• [EXTRACTED DATA]
----

-- pv_equiv track=rewrite | github.com/marjisound/electran_system | electran_project/questions/custom/question_classes/base_classes.py | spacing_binary_numbers
-- ===== SOURCE A (Python) =====
-- def spacing_binary_numbers(value):
--     modulo_value = len(value) % 4
--     separate_value = value[:modulo_value]
--     rest_of_value = value[modulo_value:]
--     result = ' '.join([rest_of_value[i:i + 4] for i in range(0, len(rest_of_value), 4)])
--     if separate_value:
--         result = separate_value + ' ' + result
--     return result
-- ===== SOURCE B (Python) =====
-- def spacing_binary_numbers(value):
--     parts = []
--     v = value
--     while len(v) >= 4:
--         parts.append(v[-4:])
--         v = v[:-4]
--     parts.reverse()
--     rest = ' '.join(parts)
--     return v + ' ' + rest if v else rest
-- ===== Notes on version B (the rewrite author's own statement) =====
-- stated objective: alternative
-- what changed: B builds the groups by peeling 4 characters off the right end with a while loop and an accumulator (then reversing the collected groups), instead of A's modulo-computed prefix split plus a range/slice comprehension.
import Mathlib
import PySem

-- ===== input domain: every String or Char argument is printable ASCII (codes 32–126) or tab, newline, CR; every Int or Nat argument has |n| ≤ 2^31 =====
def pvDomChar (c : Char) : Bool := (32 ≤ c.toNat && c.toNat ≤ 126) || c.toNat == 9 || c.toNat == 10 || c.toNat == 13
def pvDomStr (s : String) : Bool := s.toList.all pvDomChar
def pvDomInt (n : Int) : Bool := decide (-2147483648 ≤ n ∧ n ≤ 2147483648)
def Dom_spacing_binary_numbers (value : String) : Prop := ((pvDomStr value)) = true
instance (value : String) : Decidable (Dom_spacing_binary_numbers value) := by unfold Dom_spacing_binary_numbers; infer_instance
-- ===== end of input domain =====

-- B peels 4-character groups off the right end with a loop and an accumulator instead of A's
-- modulo-computed prefix split plus a range/slice comprehension (alternative decomposition, same results).

-- ===== PORT A =====
def spacing_binary_numbers (value : String) : String :=
  let v := value.toList
  let modulo_value : Int := PySem.Int.mod (PySem.List.len v) 4
  let separate_value := PySem.List.slice v none (some modulo_value)
  let rest_of_value := PySem.List.slice v (some modulo_value) none
  let result := PySem.Chars.join [' ']
    ((PySem.List.pyRange 0 (PySem.List.len rest_of_value) 4).map
      (fun i => PySem.List.slice rest_of_value (some i) (some (i + 4))))
  String.ofList (if separate_value ≠ [] then separate_value ++ [' '] ++ result else result)

-- ===== PORT B =====
/-- B's while loop: while len(v) >= 4: parts.append(v[-4:]); v = v[:-4]. -/
def pvPeel (v : List Char) (parts : List (List Char)) : List Char × List (List Char) :=
  if h : 4 ≤ v.length then
    pvPeel (PySem.List.slice v none (some (-4)))
      (parts ++ [PySem.List.slice v (some (-4)) none])
  else (v, parts)
termination_by v.length
decreasing_by
  rw [PySem.List.slice_to_neg_ofNat v 4 (by norm_num)]
  simp [List.length_take]
  omega

def spacing_binary_numbers_alt (value : String) : String :=
  let vp := pvPeel value.toList []
  let rest := PySem.Chars.join [' '] vp.2.reverse
  String.ofList (if vp.1 ≠ [] then vp.1 ++ [' '] ++ rest else rest)

-- ===== PRECONDITION & SPEC =====
def Spec_spacing_binary_numbers (value : String) (out : String) : Prop := out = spacing_binary_numbers_alt value
instance (value : String) (out : String) : Decidable (Spec_spacing_binary_numbers value out) := by unfold Spec_spacing_binary_numbers; infer_instance

-- ===== CLAIM (what is proved, stated in full; the proofs are below) =====
def Claim_equal_spacing_binary_numbers : Prop := ∀ (value : String), Dom_spacing_binary_numbers value → Spec_spacing_binary_numbers value (spacing_binary_numbers value)

-- ===== LEMMAS AND PROOFS =====

/-- Greedy 4-chunks of a list, from the left (common normal form of both ports). -/
def chunks4 (l : List Char) : List (List Char) :=
  if h : l = [] then [] else l.take 4 :: chunks4 (l.drop 4)
termination_by l.length
decreasing_by
  simp only [List.length_drop]
  have := List.length_pos_of_ne_nil h
  omega

theorem chunks4_nil : chunks4 [] = [] := by rw [chunks4.eq_def]; simp

theorem chunks4_cons (l : List Char) (h : l ≠ []) :
    chunks4 l = l.take 4 :: chunks4 (l.drop 4) := by
  rw [chunks4.eq_def]; simp [h]

theorem pr4_nil (a b : Int) (h : b ≤ a) : PySem.List.pyRange a b 4 = [] := by
  rw [PySem.List.pyRange_of_pos _ _ (by norm_num)]
  rw [if_neg (by omega)]
  simp

theorem pr4_cons (a b : Int) (h : a < b) :
    PySem.List.pyRange a b 4 = a :: PySem.List.pyRange (a + 4) b 4 := by
  rw [PySem.List.pyRange_of_pos _ _ (by norm_num : (0:Int) < 4),
      PySem.List.pyRange_of_pos _ _ (by norm_num : (0:Int) < 4)]
  rw [if_pos h]
  have hN : ((b - a + 4 - 1) / 4).toNat
      = (if a + 4 < b then ((b - (a + 4) + 4 - 1) / 4).toNat else 0) + 1 := by
    split_ifs with h4 <;> omega
  rw [hN, List.range_succ_eq_map, List.map_cons, List.map_map]
  refine congrArg₂ _ (by simp) (List.map_congr_left ?_)
  intro k _
  simp [Function.comp, Nat.succ_eq_add_one]
  ring

theorem map_slice_pyRange_aux (m : Nat) : ∀ (l : List Char) (k : Nat), l.length ≤ k + m →
    (PySem.List.pyRange (k : Int) (l.length : Int) 4).map
      (fun i => PySem.List.slice l (some i) (some (i + 4))) = chunks4 (l.drop k) := by
  induction m with
  | zero =>
    intro l k h
    rw [pr4_nil _ _ (by exact_mod_cast by omega)]
    rw [List.drop_eq_nil_of_le (by omega), chunks4_nil, List.map_nil]
  | succ m ih =>
    intro l k h
    by_cases hk : l.length ≤ k
    · rw [pr4_nil _ _ (by exact_mod_cast hk)]
      rw [List.drop_eq_nil_of_le hk, chunks4_nil, List.map_nil]
    · rw [pr4_cons _ _ (by exact_mod_cast by omega), List.map_cons]
      have hhead : PySem.List.slice l (some (k : Int)) (some ((k : Int) + 4))
          = (l.drop k).take 4 := by
        have : ((k : Int) + 4) = ((k : Int) + ((4 : Nat) : Int)) := by norm_num
        rw [this, PySem.List.slice_natCast_add]
      have htail := ih l (k + 4) (by omega)
      have hcast : ((k : Int) + 4) = (((k + 4 : Nat)) : Int) := by push_cast; ring
      rw [hhead, hcast, htail, chunks4_cons (l.drop k) (by
        apply List.ne_nil_of_length_pos
        rw [List.length_drop]
        omega)]
      rw [List.drop_drop]

theorem map_slice_pyRange (l : List Char) :
    (PySem.List.pyRange 0 (l.length : Int) 4).map
      (fun i => PySem.List.slice l (some i) (some (i + 4))) = chunks4 l := by
  have := map_slice_pyRange_aux l.length l 0 (by omega)
  simpa using this

/-- Peeling the LAST 4-chunk off a list whose length is a positive multiple of 4. -/
theorem chunks4_snoc_aux (m : Nat) : ∀ l : List Char, l.length ≤ m → l.length % 4 = 0 → l ≠ [] →
    chunks4 l = chunks4 (l.take (l.length - 4)) ++ [l.drop (l.length - 4)] := by
  induction m with
  | zero =>
    intro l h _ hne
    exact absurd (List.eq_nil_of_length_eq_zero (by omega)) hne
  | succ m ih =>
    intro l h hmod hne
    have hlen : 0 < l.length := List.length_pos_of_ne_nil hne
    by_cases h4 : l.length ≤ 4
    · have h4' : l.length = 4 := by omega
      rw [chunks4_cons l hne, List.take_of_length_le (by omega),
          List.drop_eq_nil_of_le (by omega), chunks4_nil]
      rw [h4']
      simp [chunks4_nil]
    · have hge : 8 ≤ l.length := by omega
      rw [chunks4_cons l hne]
      have ihd := ih (l.drop 4) (by simp; omega) (by simp; omega)
        (by apply List.ne_nil_of_length_pos; rw [List.length_drop]; omega)
      have hlen4 : (l.drop 4).length = l.length - 4 := by simp
      rw [hlen4] at ihd
      rw [ihd]
      have htne : l.take (l.length - 4) ≠ [] := by
        apply List.ne_nil_of_length_pos
        rw [List.length_take]
        omega
      rw [chunks4_cons _ htne, List.take_take, min_eq_left (by omega), List.drop_take,
          List.drop_drop]
      have e1 : l.length - 4 - 4 = l.length - 8 := by omega
      rw [e1]
      have e2 : (4 + (l.length - 8)) = l.length - 4 := by omega
      rw [e2]
      simp

theorem chunks4_snoc (l : List Char) (hmod : l.length % 4 = 0) (hne : l ≠ []) :
    chunks4 l = chunks4 (l.take (l.length - 4)) ++ [l.drop (l.length - 4)] :=
  chunks4_snoc_aux l.length l (by omega) hmod hne

/-- B's loop collects exactly the aligned 4-chunks, right to left, and leaves the short prefix. -/
theorem pvPeel_spec_aux (n : Nat) : ∀ (l : List Char) (parts : List (List Char)), l.length ≤ n →
    pvPeel l parts
      = (l.take (l.length % 4), parts ++ (chunks4 (l.drop (l.length % 4))).reverse) := by
  induction n with
  | zero =>
    intro l parts h
    have hnil : l = [] := List.eq_nil_of_length_eq_zero (by omega)
    subst hnil
    rw [pvPeel.eq_def]
    simp [chunks4_nil]
  | succ n ih =>
    intro l parts h
    by_cases h4 : 4 ≤ l.length
    · rw [pvPeel.eq_def, dif_pos h4]
      rw [PySem.List.slice_to_neg_ofNat l 4 (by norm_num),
          PySem.List.slice_from_neg_ofNat l 4 (by norm_num)]
      have hlt : (l.take (l.length - 4)).length = l.length - 4 := by
        rw [List.length_take]; omega
      rw [ih (l.take (l.length - 4)) _ (by rw [hlt]; omega)]
      rw [hlt]
      have hmod : (l.length - 4) % 4 = l.length % 4 := by omega
      rw [hmod]
      have hmle : l.length % 4 ≤ l.length - 4 := by omega
      refine Prod.ext ?_ ?_
      · show (l.take (l.length - 4)).take (l.length % 4) = l.take (l.length % 4)
        rw [List.take_take, min_eq_left (by omega)]
      · show parts ++ [l.drop (l.length - 4)]
            ++ (chunks4 ((l.take (l.length - 4)).drop (l.length % 4))).reverse
          = parts ++ (chunks4 (l.drop (l.length % 4))).reverse
        have hsn := chunks4_snoc (l.drop (l.length % 4))
          (by rw [List.length_drop]; omega)
          (by apply List.ne_nil_of_length_pos; rw [List.length_drop]; omega)
        have hdl : (l.drop (l.length % 4)).length = l.length - l.length % 4 := by
          rw [List.length_drop]
        rw [hdl] at hsn
        have e1 : (l.drop (l.length % 4)).take (l.length - l.length % 4 - 4)
            = (l.take (l.length - 4)).drop (l.length % 4) := by
          rw [List.drop_take]
          congr 1
          omega
        have e2 : (l.drop (l.length % 4)).drop (l.length - l.length % 4 - 4)
            = l.drop (l.length - 4) := by
          rw [List.drop_drop]
          congr 1
          omega
        rw [e1, e2] at hsn
        rw [hsn]
        simp
    · rw [pvPeel.eq_def, dif_neg h4]
      have hm : l.length % 4 = l.length := by omega
      rw [hm, List.take_length, List.drop_length, chunks4_nil]
      simp

theorem pvPeel_spec (l : List Char) :
    pvPeel l [] = (l.take (l.length % 4), (chunks4 (l.drop (l.length % 4))).reverse) := by
  have := pvPeel_spec_aux l.length l [] (by omega)
  simpa using this

theorem mod4_cast (n : Nat) : PySem.Int.mod ((n : Int)) 4 = ((n % 4 : Nat) : Int) := by
  simp [PySem.Int.mod, Int.fmod_eq_emod_of_nonneg]

-- ===== VERDICT (by name: the statement is the Claim_ definition above) =====
theorem spacing_binary_numbers_spec : Claim_equal_spacing_binary_numbers := by
  intro value _
  unfold Spec_spacing_binary_numbers spacing_binary_numbers spacing_binary_numbers_alt
  simp only [PySem.List.len_eq]
  set l := value.toList with hl
  rw [mod4_cast, PySem.List.slice_to_natCast, PySem.List.slice_from_natCast]
  rw [map_slice_pyRange (l.drop (l.length % 4))]
  rw [pvPeel_spec l]
  simp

----

• [TASK GOAL] Using the material above, transcribe exactly the lines from the line with "rw [chunks4.eq_def]; simp [h]" to the line with "(by exact_mod_cast hk)]"; both count, and nothing else goes in.

• [EXERCISE ANSWER]
  rw [chunks4.eq_def]; simp [h]

theorem pr4_nil (a b : Int) (h : b ≤ a) : PySem.List.pyRange a b 4 = [] := by
  rw [PySem.List.pyRange_of_pos _ _ (by norm_num)]
  rw [if_neg (by omega)]
  simp

theorem pr4_cons (a b : Int) (h : a < b) :
    PySem.List.pyRange a b 4 = a :: PySem.List.pyRange (a + 4) b 4 := by
  rw [PySem.List.pyRange_of_pos _ _ (by norm_num : (0:Int) < 4),
      PySem.List.pyRange_of_pos _ _ (by norm_num : (0:Int) < 4)]
  rw [if_pos h]
  have hN : ((b - a + 4 - 1) / 4).toNat
      = (if a + 4 < b then ((b - (a + 4) + 4 - 1) / 4).toNat else 0) + 1 := by
    split_ifs with h4 <;> omega
  rw [hN, List.range_succ_eq_map, List.map_cons, List.map_map]
  refine congrArg₂ _ (by simp) (List.map_congr_left ?_)
  intro k _
  simp [Function.comp, Nat.succ_eq_add_one]
  ring

theorem map_slice_pyRange_aux (m : Nat) : ∀ (l : List Char) (k : Nat), l.length ≤ k + m →
    (PySem.List.pyRange (k : Int) (l.length : Int) 4).map
      (fun i => PySem.List.slice l (some i) (some (i + 4))) = chunks4 (l.drop k) := by
  induction m with
  | zero =>
    intro l k h
    rw [pr4_nil _ _ (by exact_mod_cast by omega)]
    rw [List.drop_eq_nil_of_le (by omega), chunks4_nil, List.map_nil]
  | succ m ih =>
    intro l k h
    by_cases hk : l.length ≤ k
    · rw [pr4_nil _ _ (by exact_mod_cast hk)]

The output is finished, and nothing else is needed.